GPO Channel Selling, Gross-to-Net Economics, and Formulary Access Strategy

Viatris sales interviews probe whether candidates understand how pharmaceutical channel selling differs from general healthcare B2B sales in the gross-to-net complexity (a Viatris branded product with a $500 WAC may generate less than $200 in net revenue after Medicaid best price rebates, commercial PBM rebates, 340B ceiling price obligations, and distributor chargebacks – where the commercial team's job is to secure market access at formulary positions that generate sufficient net revenue to justify the product's manufacturing cost, patient support investment, and detailing expense, and where a PBM offering formulary placement in exchange for a higher rebate may or may not improve the product's profitability depending on the rebate obligation it creates across the entire payer mix), the institutional contracting versus prescriber detailing trade-off (generic pharmaceutical selling is primarily an institutional contracting exercise where GPO relationships, health system formulary committee presentations, and pharmacy buyer negotiations determine which generic products appear on formulary and get dispensed without prescriber input – while branded off-patent products like EpiPen require both institutional formulary access and prescriber engagement for allergy and emergency medicine physicians who influence treatment decisions in a competitive market with generic epinephrine alternatives), and the EpiPen market access complexity (EpiPen's pricing history created payer resistance to Viatris's branded EpiPen that commercial teams must address through patient assistance programs, Mygefbag program access, and formulary concessions that make EpiPen accessible to patients despite the gross-to-net obligations that the pricing history created).

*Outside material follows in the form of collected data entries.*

-- pv_equiv track=rewrite | github.com/kjranyone/TMRVC | tmrvc-data/src/tmrvc_data/bootstrap/stages/enriched_transcript.py | _deduplicate_tags
-- ===== SOURCE A (Python) =====
-- def _deduplicate_tags(text: str) -> str:
--     """Remove consecutive duplicate tags."""
--     tokens = text.split()
--     deduped = []
--     prev_token = ""
--     for token in tokens:
--         if token.startswith("[") and token.endswith("]"):
--             if token == prev_token:
--                 continue
--         deduped.append(token)
--         prev_token = token
--     return " ".join(deduped)
-- ===== SOURCE B (Python) =====
-- def _deduplicate_tags(text: str) -> str:
--     """Remove consecutive duplicate tags (run-grouping two-pointer version)."""
--     tokens = text.split()
--     out = []
--     n = len(tokens)
--     i = 0
--     while i < n:
--         j = i + 1
--         while j < n and tokens[j] == tokens[i]:
--             j += 1
--         t = tokens[i]
--         if t.startswith("[") and t.endswith("]"):
--             out.append(t)
--         else:
--             out.extend(tokens[i:j])
--         i = j
--     return " ".join(out)
-- ===== Notes on version B (the rewrite author's own statement) =====
-- stated objective: alternative
-- what changed: Replaces the prev_token-tracking single pass with a two-pointer run-grouping scan: each run of consecutive equal tokens is found first, then emitted once if it is a bracket tag or in full otherwise.
import Mathlib
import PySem

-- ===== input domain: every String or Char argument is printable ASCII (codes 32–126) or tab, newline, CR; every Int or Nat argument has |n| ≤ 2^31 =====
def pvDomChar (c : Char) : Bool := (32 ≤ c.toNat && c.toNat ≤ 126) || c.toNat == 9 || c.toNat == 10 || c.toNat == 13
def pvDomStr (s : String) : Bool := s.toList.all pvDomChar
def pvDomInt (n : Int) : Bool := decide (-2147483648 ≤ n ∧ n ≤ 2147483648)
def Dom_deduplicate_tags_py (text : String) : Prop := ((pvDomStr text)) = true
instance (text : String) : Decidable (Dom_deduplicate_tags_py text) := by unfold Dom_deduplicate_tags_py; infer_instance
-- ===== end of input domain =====

-- B replaces A's prev_token-tracking pass by a two-pointer run-grouping scan (alternative decomposition, same cost).

-- ===== PORT A =====
-- literal transliteration of A: fold over tokens carrying (deduped, prev_token)
def deduplicate_tags_py (text : String) : String :=
  let tokens := PySem.Str.split₀ text
  let st := tokens.foldl
    (fun (st : List String × String) token =>
      if (PySem.Str.startswith token "[" && PySem.Str.endswith token "]") && token == st.2
      then st
      else (st.1 ++ [token], token))
    ([], "")
  PySem.Str.join " " st.1

-- ===== PORT B =====
-- run-grouping loop of Source B: peel off the run of tokens equal to the head
-- (inner while = takeWhile/dropWhile), emit one copy for a tag, the whole run otherwise
def pvRuns : List String → List String
  | [] => []
  | t :: rest =>
    (if PySem.Str.startswith t "[" && PySem.Str.endswith t "]"
     then [t]
     else t :: rest.takeWhile (· == t)) ++ pvRuns (rest.dropWhile (· == t))
termination_by l => l.length
decreasing_by
  simpa using Nat.lt_succ_of_le (List.length_dropWhile_le _ _)

def deduplicate_tags_py_alt (text : String) : String :=
  PySem.Str.join " " (pvRuns (PySem.Str.split₀ text))

-- ===== PRECONDITION & SPEC =====
def Spec_deduplicate_tags_py (text : String) (out : String) : Prop := out = deduplicate_tags_py_alt text
instance (text : String) (out : String) : Decidable (Spec_deduplicate_tags_py text out) := by unfold Spec_deduplicate_tags_py; infer_instance

-- ===== CLAIM (what is proved, stated in full; the proofs are below) =====
def Claim_equal_deduplicate_tags_py : Prop := ∀ (text : String), Dom_deduplicate_tags_py text → Spec_deduplicate_tags_py text (deduplicate_tags_py text)

-- ===== LEMMAS AND PROOFS =====

-- A's loop, as a recursion on the token list carrying only prev_token
def pvA (prev : String) : List String → List String
  | [] => []
  | t :: rest =>
    if (PySem.Str.startswith t "[" && PySem.Str.endswith t "]") && t == prev
    then pvA prev rest
    else t :: pvA t rest

lemma pvA_foldl (l : List String) : ∀ (acc : List String) (prev : String),
    (l.foldl
      (fun (st : List String × String) token =>
        if (PySem.Str.startswith token "[" && PySem.Str.endswith token "]") && token == st.2
        then st
        else (st.1 ++ [token], token))
      (acc, prev)).1 = acc ++ pvA prev l := by
  induction l with
  | nil => intro acc prev; simp [pvA]
  | cons t rest ih =>
    intro acc prev
    simp only [List.foldl_cons]
    by_cases h : ((PySem.Str.startswith t "[" && PySem.Str.endswith t "]") && t == prev) = true
    · rw [if_pos h, ih, pvA, if_pos h]
    · rw [if_neg h, ih, pvA, if_neg h]
      simp

-- splitting off a run of non-tag tokens does not change pvRuns
lemma pvRuns_run (t : String) (rest : List String)
    (h : (PySem.Str.startswith t "[" && PySem.Str.endswith t "]") = false) :
    pvRuns rest = rest.takeWhile (· == t) ++ pvRuns (rest.dropWhile (· == t)) := by
  cases rest with
  | nil => simp [pvRuns]
  | cons u rest' =>
    rcases Bool.eq_false_or_eq_true (u == t) with hu | hu
    · have hut : u = t := eq_of_beq hu
      subst hut
      rw [List.takeWhile_cons_of_pos (p := fun x => x == u) hu,
          List.dropWhile_cons_of_pos (p := fun x => x == u) hu,
          pvRuns, if_neg (by rw [h]; exact Bool.false_ne_true)]
    · rw [List.takeWhile_cons_of_neg (p := fun x => x == t) (show ¬(u == t) = true by rw [hu]; exact Bool.false_ne_true),
          List.dropWhile_cons_of_neg (p := fun x => x == t) (show ¬(u == t) = true by rw [hu]; exact Bool.false_ne_true)]
      rfl

lemma pvA_eq_pvRuns (l : List String) : ∀ (prev : String),
    pvA prev l =
      pvRuns (if (PySem.Str.startswith prev "[" && PySem.Str.endswith prev "]") = true
              then l.dropWhile (· == prev) else l) := by
  induction l with
  | nil => intro prev; split <;> simp [pvA, pvRuns]
  | cons t rest ih =>
    intro prev
    rcases Bool.eq_false_or_eq_true (PySem.Str.startswith t "[" && PySem.Str.endswith t "]")
      with htag | htag
    · -- a tag
      rcases Bool.eq_false_or_eq_true (t == prev) with hp | hp
      · -- equal to prev: A skips it; B's dropWhile drops it too
        have hcond : ((PySem.Str.startswith t "[" && PySem.Str.endswith t "]") && t == prev) = true := by
          rw [htag, hp]; rfl
        rw [pvA, if_pos hcond, ih prev]
        have hpt : t = prev := eq_of_beq hp
        subst hpt
        rw [if_pos htag, if_pos htag, List.dropWhile_cons_of_pos (p := fun x => x == t) hp]
      · -- a tag different from prev: kept, and its own run collapses to one copy
        have hcond : ((PySem.Str.startswith t "[" && PySem.Str.endswith t "]") && t == prev) = false := by
          rw [hp, Bool.and_false]
        rw [pvA, if_neg (by rw [hcond]; exact Bool.false_ne_true)]
        have hout : (if (PySem.Str.startswith prev "[" && PySem.Str.endswith prev "]") = true
            then (t :: rest).dropWhile (· == prev) else (t :: rest)) = t :: rest := by
          split
          · rw [List.dropWhile_cons_of_neg (p := fun x => x == prev) (show ¬(t == prev) = true by rw [hp]; exact Bool.false_ne_true)]
          · rfl
        rw [hout, pvRuns, if_pos htag, ih t, if_pos htag]
        rfl
    · -- not a tag: B keeps the whole run of tokens equal to t
      have hcond : ((PySem.Str.startswith t "[" && PySem.Str.endswith t "]") && t == prev) = false := by
        rw [htag, Bool.false_and]
      rw [pvA, if_neg (by rw [hcond]; exact Bool.false_ne_true)]
      have hout : (if (PySem.Str.startswith prev "[" && PySem.Str.endswith prev "]") = true
          then (t :: rest).dropWhile (· == prev) else (t :: rest)) = t :: rest := by
        split
        · rename_i hpre
          have htp : (t == prev) = false := by
            rcases Bool.eq_false_or_eq_true (t == prev) with h | h
            · rw [show t = prev from eq_of_beq h] at htag
              rw [htag] at hpre
              exact absurd hpre Bool.false_ne_true
            · exact h
          rw [List.dropWhile_cons_of_neg (p := fun x => x == prev) (show ¬(t == prev) = true by rw [htp]; exact Bool.false_ne_true)]
        · rfl
      rw [hout, pvRuns, if_neg (by rw [htag]; exact Bool.false_ne_true), ih t,
          if_neg (by rw [htag]; exact Bool.false_ne_true), pvRuns_run t rest htag]
      rfl

-- ===== VERDICT (by name: the statement is the Claim_ definition above) =====
theorem deduplicate_tags_py_spec : Claim_equal_deduplicate_tags_py := by
  intro text _
  show PySem.Str.join " "
      ((PySem.Str.split₀ text).foldl
        (fun (st : List String × String) token =>
          if (PySem.Str.startswith token "[" && PySem.Str.endswith token "]") && token == st.2
          then st
          else (st.1 ++ [token], token))
        ([], "")).1
    = PySem.Str.join " " (pvRuns (PySem.Str.split₀ text))
  rw [pvA_foldl, pvA_eq_pvRuns,
      if_neg (by rw [show (PySem.Str.startswith "" "[" && PySem.Str.endswith "" "]") = false from rfl];
                 exact Bool.false_ne_true)]
  rfl
-- ===== PORT B =====

-- Source B's single pass over the component's cell set, with its early 'return 3'
def pvScan (cellSet : List (Int × Int)) : List (Int × Int) → Int → Int → Int
  | [], endpoints, corners => if !(endpoints == 2) then 3 else if corners ≤ 1 then 6 else 9
  | cell :: rest, endpoints, corners =>
    let adj := pvNbrList cellSet cell
    if 2 < adj.length then 3
    else if adj.length == 1 then pvScan cellSet rest (endpoints + 1) corners
    else if adj.length == 2 then
      let n1 := adj.headD (0, 0)          -- (r1, c1), (r2, c2) = adj  (length 2)
      let n2 := adj.tail.headD (0, 0)
      pvScan cellSet rest endpoints
        (if !((n1.1 - cell.1, n1.2 - cell.2) == (cell.1 - n2.1, cell.2 - n2.2)) then corners + 1
         else corners)
    else pvScan cellSet rest endpoints corners

def pvTypeB (cells : List (Int × Int)) : Int :=
  let cellSet := PySem.Set.ofList cells
  pvScan cellSet cellSet 0 0

def transform_alt (grid : List (List Int)) : List (List Int) :=
  let counts := grid.foldl (fun d row =>
    row.foldl (fun d v => d.insert v (d.getD v 0 + 1)) d) (PySem.Dict.empty : PySem.Dict Int Int)
  -- max(counts.items(), key=snd)[0]; the default is unreachable (counts ≠ {} under Pre_)
  let background := ((PySem.List.max? counts.items (fun kv => kv.2)).getD ((0 : Int), (0 : Int))).1
  let colors := (pvComponents grid background).foldl (fun d cells =>
    let code := pvTypeB cells
    cells.foldl (fun d cell => d.insert cell code) d)
    (PySem.Dict.empty : PySem.Dict (Int × Int) Int)
  (PySem.List.enumerate grid 0).map (fun rrow =>
    (PySem.List.enumerate rrow.2 0).map (fun cv => (colors.get? (rrow.1, cv.1)).getD cv.2))

-- ===== PRECONDITION & SPEC =====

-- Pre_ is exactly where the Python A returns: the grid is nonempty with at least one nonempty
-- row (else Counter(...).most_common(1)[0] / grid[0] raise IndexError), and unless the first
-- row is empty (then nothing is scanned) no row is shorter than it (else grid[r][c] raises)
def Pre_transform (grid : List (List Int)) : Prop :=
  grid ≠ [] ∧ (∃ row ∈ grid, row ≠ []) ∧
    (grid.headD [] = [] ∨ ∀ row ∈ grid, (grid.headD []).length ≤ row.length)

instance (grid : List (List Int)) : Decidable (Pre_transform grid) := by
  unfold Pre_transform; infer_instance

def pvWitness_transform : List (List Int) := [[0, 1, 0], [0, 1, 0], [0, 0, 0]]

def Spec_transform (grid : List (List Int)) (out : List (List Int)) : Prop := out = transform_alt grid
instance (grid : List (List Int)) (out : List (List Int)) : Decidable (Spec_transform grid out) := by
  unfold Spec_transform; infer_instance

-- ===== CLAIM (what is proved, stated in full; the proofs are below) =====
def Claim_equal_transform : Prop :=
  ∀ (grid : List (List Int)), Dom_transform grid → Pre_transform grid →
    Spec_transform grid (transform grid)

-- ===== LEMMAS AND PROOFS =====

-- ---------- proof-side vocabulary ----------

/-- grid adjacency of two cells (unit step in one of the four directions). -/
def pvAdjC (p q : Int × Int) : Prop := (q.1 - p.1, q.2 - p.2) ∈ pvDirs

/-- adjacency restricted to a cell list. -/
def pvRel (X : List (Int × Int)) (p q : Int × Int) : Prop := p ∈ X ∧ q ∈ X ∧ pvAdjC p q

def pvReach (X : List (Int × Int)) (p q : Int × Int) : Prop := Relation.ReflTransGen (pvRel X) p q

/-- the facts the BFS guarantees for each component it yields. -/
def pvGood (cs : List (Int × Int)) : Prop :=
  (∀ p ∈ cs, 0 ≤ p.1 ∧ 0 ≤ p.2) ∧ ∀ a ∈ cs, ∀ b ∈ cs, pvReach cs a b

/-- the forced walk of A's trace, as the list of visited cells. -/
def pvVisits (S : List (Int × Int)) : Nat → Option (Int × Int) → Int × Int → List (Int × Int)
  | 0, _, cur => [cur]
  | fuel + 1, prev, cur =>
    cur ::
      (match (pvNbrList S cur).filter (fun cell => !(some cell == prev)) with
       | [] => []
       | n :: _ => pvVisits S fuel (some cur) n)

/-- direction changes over consecutive triples. -/
def pvTurns : List (Int × Int) → Int
  | a :: b :: c :: rest =>
      (if !((b.1 - a.1, b.2 - a.2) == (c.1 - b.1, c.2 - b.2)) then 1 else 0) +
        pvTurns (b :: c :: rest)
  | _ => 0

/-- B's local corner test. -/
def pvCorner (S : List (Int × Int)) (c : Int × Int) : Bool :=
  match pvNbrList S c with
  | [n1, n2] => !((n1.1 - c.1, n1.2 - c.2) == (c.1 - n2.1, c.2 - n2.2))
  | _ => false

-- ---------- small facts ----------

theorem pvDirs_neg {d : Int × Int} (h : d ∈ pvDirs) : (-d.1, -d.2) ∈ pvDirs := by
  fin_cases h <;> decide

theorem pvDirs_ne_zero {d : Int × Int} (h : d ∈ pvDirs) : d ≠ (0, 0) := by
  fin_cases h <;> decide

theorem mem_pvNbrList {S : List (Int × Int)} {c q : Int × Int} :
    q ∈ pvNbrList S c ↔ q ∈ S ∧ (q.1 - c.1, q.2 - c.2) ∈ pvDirs := by
  obtain ⟨q1, q2⟩ := q
  unfold pvNbrList
  simp only [List.mem_map, List.mem_filter]
  constructor
  · rintro ⟨d, ⟨hd, hmem⟩, h⟩
    rw [PySem.Set.contains_iff] at hmem
    obtain ⟨h1, h2⟩ := Prod.mk.injEq .. ▸ h
    constructor
    · rw [← h1, ← h2]; exact hmem
    · have heq : (c.1 + d.1 - c.1, c.2 + d.2 - c.2) = d := by
        obtain ⟨d1, d2⟩ := d; simp only [Prod.mk.injEq]; omega
      rw [← h1, ← h2]; rw [heq]; exact hd
  · rintro ⟨hq, hd⟩
    refine ⟨(q1 - c.1, q2 - c.2), ⟨hd, ?_⟩, by simp⟩
    rw [PySem.Set.contains_iff]
    simpa using hq

theorem pvNbrList_nodup (S : List (Int × Int)) (c : Int × Int) : (pvNbrList S c).Nodup := by
  unfold pvNbrList
  apply List.Nodup.map
  · intro a b hab
    obtain ⟨a1, a2⟩ := a; obtain ⟨b1, b2⟩ := b
    obtain ⟨h1, h2⟩ := Prod.mk.injEq .. ▸ hab
    simp only [Prod.mk.injEq]
    omega
  · exact List.Nodup.filter _ (by decide)

theorem pvNbrList_symm {S : List (Int × Int)} {c q : Int × Int} (hc : c ∈ S)
    (h : q ∈ pvNbrList S c) : c ∈ pvNbrList S q := by
  rw [mem_pvNbrList] at h
  rw [mem_pvNbrList]
  refine ⟨hc, ?_⟩
  have := pvDirs_neg h.2
  have heq : (-(q.1 - c.1), -(q.2 - c.2)) = (c.1 - q.1, c.2 - q.2) := by
    simp only [Prod.mk.injEq]; omega
  rwa [heq] at this

theorem pvNbrList_ne_self {S : List (Int × Int)} {c q : Int × Int} (h : q ∈ pvNbrList S c) :
    q ≠ c := by
  rw [mem_pvNbrList] at h
  intro hqc
  exact pvDirs_ne_zero h.2 (by rw [hqc]; simp)

theorem pvNbrList_erase {S : List (Int × Int)} (hS : S.Nodup) (s c : Int × Int) :
    pvNbrList (S.erase s) c = (pvNbrList S c).filter (fun q => !(q == s)) := by
  unfold pvNbrList
  rw [List.filter_map, List.filter_filter]
  congr 1
  apply List.filter_congr
  intro d _
  rw [Bool.eq_iff_iff]
  simp only [PySem.Set.contains_iff, Bool.and_eq_true, Function.comp]
  rw [hS.mem_erase_iff]
  simp only [Bool.not_eq_eq_eq_not, Bool.not_true, beq_eq_false_iff_ne, ne_eq]

theorem pvNbrList_erase_of_not_mem {S : List (Int × Int)} (hS : S.Nodup) {s c : Int × Int}
    (h : s ∉ pvNbrList S c) : pvNbrList (S.erase s) c = pvNbrList S c := by
  rw [pvNbrList_erase hS s c]
  apply List.filter_eq_self.mpr
  intro q hq
  simp only [Bool.not_eq_eq_eq_not, Bool.not_true, beq_eq_false_iff_ne, ne_eq]
  rintro rfl
  exact h hq

/-- if c ∈ S is not adjacent to the endpoint s (whose only neighbour is t), erasing s
    does not change c's neighbour list. -/
theorem pvNbrList_not_mem_of_ne {S : List (Int × Int)} {s t c : Int × Int}
    (hs : pvNbrList S s = [t]) (hcS : c ∈ S) (hct : c ≠ t) : s ∉ pvNbrList S c := by
  intro hmem
  have hsS : s ∈ S := (mem_pvNbrList.mp hmem).1
  have := pvNbrList_symm hcS hmem
  rw [hs] at this
  simp at this
  exact hct this

-- ---------- walk helpers ----------

theorem pvVisits_cons (S : List (Int × Int)) (g : Nat) (p : Option (Int × Int)) (c : Int × Int) :
    ∃ rest, pvVisits S g p c = c :: rest := by
  cases g with
  | zero => exact ⟨[], rfl⟩
  | succ g => exact ⟨_, rfl⟩

theorem pvReach_pair {S : List (Int × Int)} {s t : Int × Int}
    (hs : pvNbrList S s = [t]) (ht : pvNbrList S t = [s]) :
    ∀ b, pvReach S s b → b = s ∨ b = t := by
  intro b h
  induction h with
  | refl => exact Or.inl rfl
  | tail hab hbc ih =>
    rename_i b' c'
    obtain ⟨hbS, hcS, hadj⟩ := hbc
    have hcnb : c' ∈ pvNbrList S b' := mem_pvNbrList.mpr ⟨hcS, hadj⟩
    rcases ih with rfl | rfl
    · rw [hs] at hcnb; simp at hcnb; exact Or.inr hcnb
    · rw [ht] at hcnb; simp at hcnb; exact Or.inl hcnb

theorem pvReach_erase {S : List (Int × Int)} (hS : S.Nodup) {s t : Int × Int}
    (hs : pvNbrList S s = [t]) {a b : Int × Int} (h : pvReach S a b) (has : a ≠ s) :
    pvReach (S.erase s) a (if b = s then t else b) := by
  induction h with
  | refl => rw [if_neg has]; exact Relation.ReflTransGen.refl
  | tail hab hbc ih =>
    rename_i b' c'
    obtain ⟨hbS, hcS, hadj⟩ := hbc
    have hcnb : c' ∈ pvNbrList S b' := mem_pvNbrList.mpr ⟨hcS, hadj⟩
    have hts : t ≠ s := pvNbrList_ne_self (by rw [hs]; exact List.mem_singleton.mpr rfl)
    by_cases hcs : c' = s
    · subst hcs
      have hbt : b' = t := by
        have := pvNbrList_symm hbS hcnb
        rw [hs] at this; simpa using this
      rw [if_pos rfl]
      rw [hbt] at ih
      rw [if_neg hts] at ih
      exact ih
    · rw [if_neg hcs]
      by_cases hbs : b' = s
      · subst hbs
        have : c' = t := by rw [hs] at hcnb; simpa using hcnb
        subst this
        rw [if_pos rfl] at ih
        exact ih
      · rw [if_neg hbs] at ih
        refine ih.tail ⟨?_, ?_, hadj⟩
        · exact (hS.mem_erase_iff).mpr ⟨hbs, hbS⟩
        · exact (hS.mem_erase_iff).mpr ⟨hcs, hcS⟩

theorem pvLockstep {S : List (Int × Int)} (hS : S.Nodup) {s t : Int × Int}
    (hs : pvNbrList S s = [t]) :
    ∀ (g : Nat) (pr c : Int × Int), c ∈ S.erase s →
      t ∉ pvVisits (S.erase s) g (some pr) c →
      pvVisits S g (some pr) c = pvVisits (S.erase s) g (some pr) c := by
  intro g
  induction g with
  | zero => intro pr c _ _; rfl
  | succ g ih =>
    intro pr c hc ht
    have hcS : c ∈ S := List.mem_of_mem_erase hc
    have hcs : c ≠ s := fun hcs => by
      rw [hcs] at hc
      exact (List.Nodup.mem_erase_iff hS).mp hc |>.1 rfl
    have hct : c ≠ t := by
      intro hct
      exact ht (by rw [← hct]; exact List.mem_cons_self ..)
    have hnb : pvNbrList S c = pvNbrList (S.erase s) c :=
      (pvNbrList_erase_of_not_mem hS (pvNbrList_not_mem_of_ne hs hcS hct)).symm
    simp only [pvVisits, hnb]
    cases hcand : (pvNbrList (S.erase s) c).filter (fun cell => !(some cell == some pr)) with
    | nil => rfl
    | cons m ms =>
      simp only [pvVisits, hcand] at ht
      congr 1
      have hmS' : m ∈ S.erase s := by
        have : m ∈ pvNbrList (S.erase s) c := List.mem_of_mem_filter (by rw [hcand]; simp)
        exact (mem_pvNbrList.mp this).1
      exact ih c m hmS' (fun hmem => ht (List.mem_cons_of_mem _ hmem))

The international market selling dimension adds a sales complexity that domestic branded pharmaceutical selling does not address: Viatris's former Upjohn portfolio includes branded off-patent products with significant market positions in emerging markets including Asia-Pacific, Latin America, and Middle East and Africa where branded generic selling requires building relationships with national health authority formulary bodies, local distributor networks, and hospital procurement offices under regulatory and commercial frameworks that differ from US market access strategies.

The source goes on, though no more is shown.